En ce dimanche 27 avril, « Journée nationale du souvenir des victimes et des héros de la déportation », ne cherchez pas de plaque au nom de Best (Raphaël) ni à Douelle ni ailleurs dans le Lot. Le patronyme, le prénom et l’année de naissance sont gravés en revanche à Paris sur le Mur des Noms qui comprend les noms de 75 568 juifs déportés de France durant la Seconde guerre mondiale, au Mémorial de la Shoah.
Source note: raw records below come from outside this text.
def parse (params : String) : Option String × Option String :=
  let cs := params.toList
  if cs.length = 0 then (none, none)
  else
    match parseLoop cs [] [] ' ' with
    | (s, m, ch, rest) =>
      let m' := if s ≠ [] then m ++ s else if m ≠ [] then m.dropLast else m
      -- the trailing `while` appends every remaining char in order, so t = rest;
      -- the final `if i != length: raise ValueError()` is unreachable (both loop exits leave i = length)
      let t := if ch = ':' then rest else []
      ((if m' ≠ [] then some (String.ofList m') else none),
       (if t ≠ [] then some (String.ofList t) else none))

-- ===== PORT B =====
-- hand port of str.partition(' :') (no PySem partition): first occurrence of the
-- two-char separator; some (before, after) when found, none otherwise — exact
def partitionSC : List Char → Option (List Char × List Char)
  | [] => none
  | [_] => none
  | c :: c2 :: r =>
    if c = ' ' ∧ c2 = ':' then some ([], r)
    else (partitionSC (c2 :: r)).map (fun p => (c :: p.1, p.2))

-- hand port of str.rstrip(' ') (strip SPACES only, from the right) — exact
def rstripSp (l : List Char) : List Char := (List.dropWhile (fun c => c == ' ') l.reverse).reverse

def parse_alt (params : String) : Option String × Option String :=
  let cs := params.toList
  if cs = [] then (none, none)
  else
    let (middle_part, trailing) :=
      if cs.head? = some ':' then (([] : List Char), some cs.tail)
      else
        match partitionSC cs with
        | some (head, tail) => (head ++ [' '], some tail)
        | none => (cs, none)
    let words := (PySem.Chars.splitOn middle_part [' ']).filter (fun w => w ≠ [])
    let middle := rstripSp ((if middle_part.head? = some ' ' then [' '] else []) ++
                           PySem.Chars.join [' '] words)
    ((if middle ≠ [] then some (String.ofList middle) else none),
     match trailing with
     | some t => if t ≠ [] then some (String.ofList t) else none
     | none => none)

-- ===== PRECONDITION & SPEC =====
def Spec_parse (params : String) (out : Option String × Option String) : Prop := out = parse_alt params
instance (params : String) (out : Option String × Option String) : Decidable (Spec_parse params out) := by unfold Spec_parse; infer_instance

-- ===== CLAIM (what is proved, stated in full; the proofs are below) =====
def Claim_equal_parse : Prop := ∀ (params : String), Dom_parse params → Spec_parse params (parse params)

-- ===== LEMMAS AND PROOFS =====

-- where A's trailing part starts: first ':' at position 0 or right after a space
def bndq : List Char → Bool → Option (List Char)
  | [], _ => none
  | c :: r, b => if c = ':' ∧ b = true then some r else bndq r (c == ' ')

-- A's loop, middle component only (none = caller must dropLast its m)
def midC : List Char → List Char → Option (List Char)
  | [], s => if s = [] then none else some s
  | c :: r, s =>
    if c = ' ' then
      match midC (skipSpaces r) [] with
      | some x => some (s ++ ' ' :: x)
      | none => some s
    else if c = ':' ∧ s = [] then none
    else midC r (s ++ [c])
termination_by cs _ => cs.length
decreasing_by
  · have := List.length_dropWhile_le (fun c => c == ' ') r
    simp only [skipSpaces, List.length_cons]; omega
  · simp

-- collapse runs of spaces to one, dropping a trailing run altogether
def fCol : List Char → List Char
  | [] => []
  | c :: r =>
    if c = ' ' then (if skipSpaces r = [] then [] else ' ' :: fCol (skipSpaces r))
    else c :: fCol r
termination_by cs => cs.length
decreasing_by
  · have := List.length_dropWhile_le (fun c => c == ' ') r
    simp only [skipSpaces, List.length_cons]; omega
  · simp

-- structural form of str.split(' ')
def splitSp : List Char → List (List Char)
  | [] => [[]]
  | c :: r => if c = ' ' then [] :: splitSp r else (splitSp r).modifyHead (c :: ·)

-- "no occurrence of the separator ' :'"
def noSC : List Char → Bool
  | [] => true
  | [_] => true
  | c :: c2 :: r => !(c == ' ' && c2 == ':') && noSC (c2 :: r)

theorem bndq_skip (r : List Char) : bndq (skipSpaces r) true = bndq r true := by
  induction r with
  | nil => rfl
  | cons c r ih =>
    by_cases hc : c = ' '
    · subst hc
      have h1 : skipSpaces (' ' :: r) = skipSpaces r := by simp [skipSpaces]
      have h2 : bndq (' ' :: r) true = bndq r true := by simp [bndq]
      rw [h1, h2, ih]
    · have h1 : skipSpaces (c :: r) = c :: r := by simp [skipSpaces, hc]
      rw [h1]

theorem bndq_false_of_head (r : List Char) (h : r.head? ≠ some ':') : bndq r true = bndq r false := by
  cases r with
  | nil => rfl
  | cons c r =>
    have hc : c ≠ ':' := by simpa using h
    simp [bndq, hc]

theorem bndq_partition (r : List Char) : bndq r false = (partitionSC r).map (·.2) := by
  induction r using partitionSC.induct with
  | case1 => rfl
  | case2 c => simp [bndq, partitionSC]
  | case3 c c2 r2 hsep =>
    obtain ⟨hc, hc2⟩ := hsep
    subst hc; subst hc2
    simp [bndq, partitionSC]
  | case4 c c2 r2 hsep ih =>
    have h1 : partitionSC (c :: c2 :: r2) = (partitionSC (c2 :: r2)).map (fun p => (c :: p.1, p.2)) := by
      simp [partitionSC, hsep]
    rw [h1]
    have h2 : ((partitionSC (c2 :: r2)).map (fun p => (c :: p.1, p.2))).map (·.2)
        = (partitionSC (c2 :: r2)).map (·.2) := by
      cases partitionSC (c2 :: r2) <;> rfl
    rw [h2, ← ih]
    by_cases hc : c = ' '
    · subst hc
      have hc2 : c2 ≠ ':' := fun h => hsep ⟨rfl, h⟩
      have : bndq (' ' :: c2 :: r2) false = bndq (c2 :: r2) true := by simp [bndq]
      rw [this, bndq_false_of_head _ (by simpa using hc2)]
    · have hcc : c ≠ ':' ∨ True := Or.inr trivial
      simp [bndq, hc]

theorem noSC_cons2 (c c2 : Char) (r : List Char) :
    noSC (c :: c2 :: r) = (!(c == ' ' && c2 == ':') && noSC (c2 :: r)) := rfl

theorem partition_decomp (cs h t : List Char) (hp : partitionSC cs = some (h, t)) :
    cs = h ++ ' ' :: ':' :: t ∧ noSC (h ++ [' ']) = true := by
  induction cs using partitionSC.induct generalizing h t with
  | case1 => simp [partitionSC] at hp
  | case2 c => simp [partitionSC] at hp
  | case3 c c2 r2 hsep =>
    obtain ⟨hc, hc2⟩ := hsep
    subst hc; subst hc2
    simp [partitionSC] at hp
    obtain ⟨hh, ht⟩ := hp
    subst hh; subst ht
    exact ⟨rfl, rfl⟩
  | case4 c c2 r2 hsep ih =>
    have h1 : partitionSC (c :: c2 :: r2) = (partitionSC (c2 :: r2)).map (fun p => (c :: p.1, p.2)) := by
      simp [partitionSC, hsep]
    rw [h1] at hp
    cases hq : partitionSC (c2 :: r2) with
    | none => rw [hq] at hp; simp at hp
    | some p =>
      obtain ⟨h2, t2⟩ := p
      rw [hq] at hp
      simp only [Option.map_some, Option.some.injEq, Prod.mk.injEq] at hp
      obtain ⟨hh, ht⟩ := hp
      obtain ⟨hdec, hno⟩ := ih h2 t2 hq
      subst ht
      constructor
      · rw [← hh]; simp [hdec]
      · rw [← hh]
        cases h2 with
        | nil =>
          rw [List.cons_append, List.nil_append]
          have h2 : noSC (c :: [' ']) = (!(c == ' ' && (' ' == ':' : Bool)) && noSC [' ']) := rfl
          rw [h2]
          simp
          rfl
        | cons a h2' =>
          have ha : a = c2 := by
            have := hdec
            rw [List.cons_append] at this
            exact (List.cons.injEq _ _ _ _ ▸ this).1.symm
          subst ha
          rw [List.cons_append, List.cons_append, noSC_cons2]
          simp only [List.cons_append] at hno
          simp only [hno, Bool.and_true]
          by_cases hc : c = ' '
          · have ha' : a ≠ ':' := fun hcc => hsep ⟨hc, hcc⟩
            simp [ha']
          · simp [hc]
> Un travail de mémoire nécessaire
Une femme s’est lancée dans le funeste mais nécessaire travail de recensement des Juifs arrêtés dans le Lot puis déportés durant la Seconde guerre. Ils étaient venus s’y réfugier pour la plupart. Il s’agit de Christelle Bourguignat, qui consacre à ce devoir de mémoire une grande partie de ses heures de « loisirs », de ses week-ends et ses vacances depuis plusieurs années. A ce jour, elle a recensé 172 noms. Et a rédigé les trois-quarts des notices biographiques synthétisant pour chaque déporté les documents trouvés dans les dossiers conservés aux Archives nationales, mais aussi provenant d’autres sources (y compris à l’étranger). Historienne citoyenne, Christelle Bourguignat publiera le moment venu le résultat de ses travaux, sous une forme encore à définir. Son entreprise n’a pas de prix. En attendant, régulièrement, quand elle séjourne dans le Lot, elle explique sa démarche et évoque certains de ces destins brisés qu’elle extirpe de la nuit. L’oubli serait une seconde mort pour celles et ceux qui ont péri dans les camps ou en sont rentrés brisés à jamais. A l’inverse, « la plus belle sépulture, c’est la mémoire des hommes », comme l’a écrit Malraux. Et un jour, il faudra bien que dans le Lot, ces 172 noms soient gravés aussi dans la pierre du Quercy.
Ph.M.
Nos plus vifs remerciements à Christelle Bourguignat qui nous a transmis les renseignements collectés sur Raphaël Best. Il est possible de lui transmettre toute information relative aux victimes de la Shoah dans le Lot à l’adresse deportesdulot@gmail.com
Christelle Bourguignat donnera une conférence à Figeac le mardi 6 mai 2025 à 20 h 30 salle Roger Laval sur le thème « Ils s’appelaient Jacob, Maria, Samuel… Les réfugiés juifs dans la région de Figeac pendant la Seconde Guerre mondiale » et à Saint-Céré le jeudi 8 mai à 15 h 30 sur le thème « Les déportés juifs de Saint-Céré : 1942-1944 » à l’Auditorium, avenue Pierre et Andrée Delbos.